** Opening Information shown block **
-- pv_equiv track=rewrite | github.com/hillerlab/TOGA | supply/extract_codon_alignment.py | split_into_codons
-- ===== SOURCE A (Python) =====
-- def split_into_codons(ref_seq, que_seq):
--     """Split sequences into codons.
--
--     Reference-based.
--     """
--     ref_codons = [
--         [],
--     ]
--     que_codons = [
--         [],
--     ]
--     curr_num = 0
--     codon_num = 0
--     for t, q in zip(ref_seq, que_seq):
--         if curr_num == 3:
--             curr_num = 0
--             ref_codons.append([])
--             que_codons.append([])
--         if t != "-":
--             curr_num += 1
--         # add to the last codon:
--         ref_codons[-1].append(t)
--         que_codons[-1].append(q)
--     # list of lists to list of strings
--     ref_str_codons = ["".join(x) for x in ref_codons]
--     que_str_codons = ["".join(x) for x in que_codons]
--     ref_codon_seq = " ".join(ref_str_codons)
--     que_codon_seq = " ".join(que_str_codons)
--     return ref_codon_seq, que_codon_seq
-- ===== SOURCE B (Python) =====
-- def split_into_codons(ref_seq, que_seq):
--     """Split sequences into codons.
--
--     Reference-based: repeatedly cut off the shortest prefix of the aligned
--     columns containing three non-gap reference characters.
--     """
--     pairs = list(zip(ref_seq, que_seq))
--     n = len(pairs)
--     chunks = []
--     i = 0
--     while True:
--         cnt = 0
--         j = i
--         while j < n and cnt < 3:
--             if pairs[j][0] != "-":
--                 cnt += 1
--             j += 1
--         chunks.append(pairs[i:j])
--         if j >= n:
--             break
--         i = j
--     ref_codon_seq = " ".join("".join(t for t, _ in ch) for ch in chunks)
--     que_codon_seq = " ".join("".join(q for _, q in ch) for ch in chunks)
--     return ref_codon_seq, que_codon_seq
-- ===== Notes on version B (the rewrite author's own statement) =====
-- stated objective: alternative
-- what changed: A builds nested codon lists with a per-column state machine (reset flag, append-to-last-codon); B instead repeatedly splits off the shortest prefix of the zipped columns containing three non-gap reference characters and joins the chunks.
import Mathlib
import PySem

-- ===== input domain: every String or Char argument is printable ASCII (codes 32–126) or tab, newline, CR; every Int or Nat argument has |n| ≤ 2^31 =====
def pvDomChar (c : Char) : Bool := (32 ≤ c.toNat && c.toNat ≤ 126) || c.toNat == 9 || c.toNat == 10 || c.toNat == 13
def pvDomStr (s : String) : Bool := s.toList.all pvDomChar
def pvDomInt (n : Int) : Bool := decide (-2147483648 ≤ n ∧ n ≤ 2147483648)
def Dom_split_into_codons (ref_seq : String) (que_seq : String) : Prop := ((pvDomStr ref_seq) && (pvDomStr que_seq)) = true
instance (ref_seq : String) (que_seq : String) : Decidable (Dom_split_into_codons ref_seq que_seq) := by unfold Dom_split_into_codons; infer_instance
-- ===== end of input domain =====

-- B is an alternative decomposition: instead of A's per-column state machine appending into
-- nested codon lists, B repeatedly cuts off the shortest prefix with three non-gap reference
-- characters; same cost, proved to return the same pair.

-- ===== PORT A =====
-- ref_codons[-1].append(c)
def appLast : List (List Char) → Char → List (List Char)
  | [], _ => []
  | [xs], c => [xs ++ [c]]
  | xs :: r, c => xs :: appLast r c

-- one iteration of A's for-loop over (state = (ref_codons, que_codons, curr_num))
def stepA (s : List (List Char) × List (List Char) × Nat) (p : Char × Char) :
    List (List Char) × List (List Char) × Nat :=
  let rcs := if s.2.2 = 3 then s.1 ++ [[]] else s.1
  let qcs := if s.2.2 = 3 then s.2.1 ++ [[]] else s.2.1
  let cur0 := if s.2.2 = 3 then 0 else s.2.2
  let cur := if p.1 ≠ '-' then cur0 + 1 else cur0
  (appLast rcs p.1, appLast qcs p.2, cur)

def split_into_codons (ref_seq : String) (que_seq : String) : String × String :=
  let z := ref_seq.toList.zip que_seq.toList
  let s := z.foldl stepA ([[]], [[]], 0)
  (String.intercalate " " (s.1.map String.mk),
   String.intercalate " " (s.2.1.map String.mk))

-- ===== PORT B =====
-- B's inner while loop: split off the shortest prefix containing (3 - cnt) non-gap ref chars
def takeChunk : List (Char × Char) → Nat → List (Char × Char) × List (Char × Char)
  | [], _ => ([], [])
  | p :: rest, cnt =>
    if cnt < 3 then
      let cnt' := if p.1 ≠ '-' then cnt + 1 else cnt
      let ab := takeChunk rest cnt'
      (p :: ab.1, ab.2)
    else ([], p :: rest)

theorem takeChunk_len : ∀ (l : List (Char × Char)) (c : Nat),
    (takeChunk l c).1.length + (takeChunk l c).2.length = l.length := by
  intro l
  induction l with
  | nil => intro c; simp [takeChunk]
  | cons p rest ih =>
    intro c
    by_cases h : c < 3
    · by_cases hp : p.1 = '-'
      · have := ih c; simp [takeChunk, h, hp]; omega
      · have := ih (c + 1); simp [takeChunk, h, hp]; omega
    · simp [takeChunk, h]

theorem takeChunk_snd_lt (l : List (Char × Char)) (h : (takeChunk l 0).2 ≠ []) :
    (takeChunk l 0).2.length < l.length := by
  cases l with
  | nil => simp [takeChunk] at h
  | cons p rest =>
    have := takeChunk_len (p :: rest) 0
    have h1 : (takeChunk (p :: rest) 0).1.length ≥ 1 := by
      simp [takeChunk]
    omega

-- B's outer while loop
def chunksB (l : List (Char × Char)) : List (List (Char × Char)) :=
  let ab := takeChunk l 0
  if h : ab.2 = [] then [ab.1] else ab.1 :: chunksB ab.2
termination_by l.length
decreasing_by exact takeChunk_snd_lt l h

def split_into_codons_alt (ref_seq : String) (que_seq : String) : String × String :=
  let ch := chunksB (ref_seq.toList.zip que_seq.toList)
  (String.intercalate " " (ch.map (fun c => String.mk (c.map Prod.fst))),
   String.intercalate " " (ch.map (fun c => String.mk (c.map Prod.snd))))

-- ===== PRECONDITION & SPEC =====
def Spec_split_into_codons (ref_seq : String) (que_seq : String) (out : String × String) : Prop := out = split_into_codons_alt ref_seq que_seq
instance (ref_seq : String) (que_seq : String) (out : String × String) : Decidable (Spec_split_into_codons ref_seq que_seq out) := by unfold Spec_split_into_codons; infer_instance

-- ===== CLAIM (what is proved, stated in full; the proofs are below) =====
def Claim_equal_split_into_codons : Prop := ∀ (ref_seq : String) (que_seq : String), Dom_split_into_codons ref_seq que_seq → Spec_split_into_codons ref_seq que_seq (split_into_codons ref_seq que_seq)

-- ===== LEMMAS AND PROOFS =====

-- prepend p to the first group (creating one if none)
def cons1 (p : Char × Char) : List (List (Char × Char)) → List (List (Char × Char))
  | [] => [[p]]
  | h :: t => (p :: h) :: t

-- the tail of A's codon structure from the middle of the loop: remaining columns l, counter cur
def cont : List (Char × Char) → Nat → List (List (Char × Char))
  | [], _ => [[]]
  | p :: l, cur =>
    let base := if cur = 3 then 0 else cur
    let c' := if p.1 ≠ '-' then base + 1 else base
    let rest := cons1 p (cont l c')
    if cur = 3 then [] :: rest else rest

def glue (x : List Char) : List (List Char) → List (List Char)
  | [] => [x]
  | h :: t => (x ++ h) :: t

theorem appLast_append (ys : List (List Char)) (xs : List Char) (c : Char) :
    appLast (ys ++ [xs]) c = ys ++ [xs ++ [c]] := by
  induction ys with
  | nil => simp [appLast]
  | cons y ys ih =>
    cases ys with
    | nil => simp [appLast]
    | cons z zs => simpa [appLast] using ih

theorem map_cons1_fst (p : Char × Char) (xss : List (List (Char × Char))) :
    (cons1 p xss).map (fun c => c.map Prod.fst) =
      glue [p.1] (xss.map (fun c => c.map Prod.fst)) := by
  cases xss <;> simp [cons1, glue]

theorem map_cons1_snd (p : Char × Char) (xss : List (List (Char × Char))) :
    (cons1 p xss).map (fun c => c.map Prod.snd) =
      glue [p.2] (xss.map (fun c => c.map Prod.snd)) := by
  cases xss <;> simp [cons1, glue]

theorem glue_glue (x : List Char) (c : Char) (ys : List (List Char)) :
    glue x (glue [c] ys) = glue (x ++ [c]) ys := by
  cases ys <;> simp [glue]

theorem foldA_inv : ∀ (l : List (Char × Char)) (r0 q0 : List (List Char))
    (rl ql : List Char) (cur : Nat),
    (List.foldl stepA (r0 ++ [rl], q0 ++ [ql], cur) l).1 =
        r0 ++ glue rl ((cont l cur).map (fun c => c.map Prod.fst)) ∧
    (List.foldl stepA (r0 ++ [rl], q0 ++ [ql], cur) l).2.1 =
        q0 ++ glue ql ((cont l cur).map (fun c => c.map Prod.snd)) := by
  intro l
  induction l with
  | nil => intro r0 q0 rl ql cur; simp [cont, glue]
  | cons p l ih =>
    intro r0 q0 rl ql cur
    by_cases h : cur = 3
    · subst h
      have hstep : stepA (r0 ++ [rl], q0 ++ [ql], 3) p =
          ((r0 ++ [rl]) ++ [[p.1]], (q0 ++ [ql]) ++ [[p.2]],
            if p.1 ≠ '-' then 1 else 0) := by
        simp [stepA]
        constructor
        · have := appLast_append (r0 ++ [rl]) [] p.1; simpa using this
        · have := appLast_append (q0 ++ [ql]) [] p.2; simpa using this
      obtain ⟨ih1, ih2⟩ := ih (r0 ++ [rl]) (q0 ++ [ql]) [p.1] [p.2]
        (if p.1 ≠ '-' then 1 else 0)
      have hcont : cont (p :: l) 3 =
          [] :: cons1 p (cont l (if p.1 ≠ '-' then 1 else 0)) := by
        simp [cont]
      constructor
      · rw [List.foldl_cons, hstep, ih1, hcont]
        simp [map_cons1_fst, glue]
      · rw [List.foldl_cons, hstep, ih2, hcont]
        simp [map_cons1_snd, glue]
    · have hstep : stepA (r0 ++ [rl], q0 ++ [ql], cur) p =
          (r0 ++ [rl ++ [p.1]], q0 ++ [ql ++ [p.2]],
            if p.1 ≠ '-' then cur + 1 else cur) := by
        simp [stepA, h, appLast_append]
      obtain ⟨ih1, ih2⟩ := ih r0 q0 (rl ++ [p.1]) (ql ++ [p.2])
        (if p.1 ≠ '-' then cur + 1 else cur)
      have hcont : cont (p :: l) cur =
          cons1 p (cont l (if p.1 ≠ '-' then cur + 1 else cur)) := by
        simp [cont, h]
      constructor
      · rw [List.foldl_cons, hstep, ih1, hcont, map_cons1_fst, glue_glue]
      · rw [List.foldl_cons, hstep, ih2, hcont, map_cons1_snd, glue_glue]

theorem cont_three (l : List (Char × Char)) :
    cont l 3 = if l = [] then [[]] else [] :: cont l 0 := by
  cases l <;> simp [cont]

theorem cont_takeChunk : ∀ (l : List (Char × Char)) (cnt : Nat), cnt < 3 →
    cont l cnt = if (takeChunk l cnt).2 = [] then [(takeChunk l cnt).1]
      else (takeChunk l cnt).1 :: cont (takeChunk l cnt).2 0 := by
  intro l
  induction l with
  | nil => intro cnt _; simp [cont, takeChunk]
  | cons p l ih =>
    intro cnt hc
    have hc3 : cnt ≠ 3 := by omega
    by_cases hc' : (if p.1 ≠ '-' then cnt + 1 else cnt) < 3
    · have := ih (if p.1 ≠ '-' then cnt + 1 else cnt) hc'
      simp only [cont, takeChunk, hc3, if_false, hc, if_true]
      rw [this]
      cases htc : (takeChunk l (if p.1 ≠ '-' then cnt + 1 else cnt)).2 <;>
        simp [cons1]
    · simp only [cont, takeChunk, hc3, if_false, hc, if_true]
      have h3 : (if p.1 ≠ '-' then cnt + 1 else cnt) = 3 := by
        by_cases hp : p.1 ≠ '-' <;> simp [hp] at hc' ⊢ <;> omega
      rw [h3, cont_three]
      cases l with
      | nil => simp [takeChunk, cons1]
      | cons q l' => simp [takeChunk, cons1]

theorem cons1_ne_nil (p : Char × Char) (xss : List (List (Char × Char))) :
    cons1 p xss ≠ [] := by
  cases xss <;> simp [cons1]

theorem cont_ne_nil (l : List (Char × Char)) (c : Nat) : cont l c ≠ [] := by
  cases l with
  | nil => simp [cont]
  | cons p l =>
    simp only [cont]
    split
    · simp
    · exact cons1_ne_nil _ _

theorem chunksB_eq_cont (l : List (Char × Char)) : chunksB l = cont l 0 := by
  induction hn : l.length using Nat.strong_induction_on generalizing l with
  | _ n ih =>
    rw [chunksB, cont_takeChunk l 0 (by omega)]
    split
    · rfl
    · next h =>
      congr 1
      exact ih _ (hn ▸ takeChunk_snd_lt l h) _ rfl

theorem glue_nil (xss : List (List Char)) (h : xss ≠ []) : glue [] xss = xss := by
  cases xss <;> simp_all [glue]

-- ===== VERDICT (by name: the statement is the Claim_ definition above) =====
theorem split_into_codons_spec : Claim_equal_split_into_codons := by
  intro ref_seq que_seq _
  unfold Spec_split_into_codons
  obtain ⟨h1, h2⟩ := foldA_inv (ref_seq.toList.zip que_seq.toList) [] [] [] [] 0
  simp only [List.nil_append] at h1 h2
  simp only [split_into_codons, split_into_codons_alt]
  rw [h1, h2, glue_nil _ (by simp [cont_ne_nil]), glue_nil _ (by simp [cont_ne_nil]),
    chunksB_eq_cont]
  simp [List.map_map, Function.comp_def]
** Closing Information shown block **
• Assignment:
Retype only this portion of the data above: the line containing "hcont, map_cons1_snd, glue_glue]", the line containing "cases xss <;> simp_all [glue]", and all lines between them, exactly.

• Answer box:
      · rw [List.foldl_cons, hstep, ih2, hcont, map_cons1_snd, glue_glue]

theorem cont_three (l : List (Char × Char)) :
    cont l 3 = if l = [] then [[]] else [] :: cont l 0 := by
  cases l <;> simp [cont]

theorem cont_takeChunk : ∀ (l : List (Char × Char)) (cnt : Nat), cnt < 3 →
    cont l cnt = if (takeChunk l cnt).2 = [] then [(takeChunk l cnt).1]
      else (takeChunk l cnt).1 :: cont (takeChunk l cnt).2 0 := by
  intro l
  induction l with
  | nil => intro cnt _; simp [cont, takeChunk]
  | cons p l ih =>
    intro cnt hc
    have hc3 : cnt ≠ 3 := by omega
    by_cases hc' : (if p.1 ≠ '-' then cnt + 1 else cnt) < 3
    · have := ih (if p.1 ≠ '-' then cnt + 1 else cnt) hc'
      simp only [cont, takeChunk, hc3, if_false, hc, if_true]
      rw [this]
      cases htc : (takeChunk l (if p.1 ≠ '-' then cnt + 1 else cnt)).2 <;>
        simp [cons1]
    · simp only [cont, takeChunk, hc3, if_false, hc, if_true]
      have h3 : (if p.1 ≠ '-' then cnt + 1 else cnt) = 3 := by
        by_cases hp : p.1 ≠ '-' <;> simp [hp] at hc' ⊢ <;> omega
      rw [h3, cont_three]
      cases l with
      | nil => simp [takeChunk, cons1]
      | cons q l' => simp [takeChunk, cons1]

theorem cons1_ne_nil (p : Char × Char) (xss : List (List (Char × Char))) :
    cons1 p xss ≠ [] := by
  cases xss <;> simp [cons1]

theorem cont_ne_nil (l : List (Char × Char)) (c : Nat) : cont l c ≠ [] := by
  cases l with
  | nil => simp [cont]
  | cons p l =>
    simp only [cont]
    split
    · simp
    · exact cons1_ne_nil _ _

theorem chunksB_eq_cont (l : List (Char × Char)) : chunksB l = cont l 0 := by
  induction hn : l.length using Nat.strong_induction_on generalizing l with
  | _ n ih =>
    rw [chunksB, cont_takeChunk l 0 (by omega)]
    split
    · rfl
    · next h =>
      congr 1
      exact ih _ (hn ▸ takeChunk_snd_lt l h) _ rfl

theorem glue_nil (xss : List (List Char)) (h : xss ≠ []) : glue [] xss = xss := by
  cases xss <;> simp_all [glue]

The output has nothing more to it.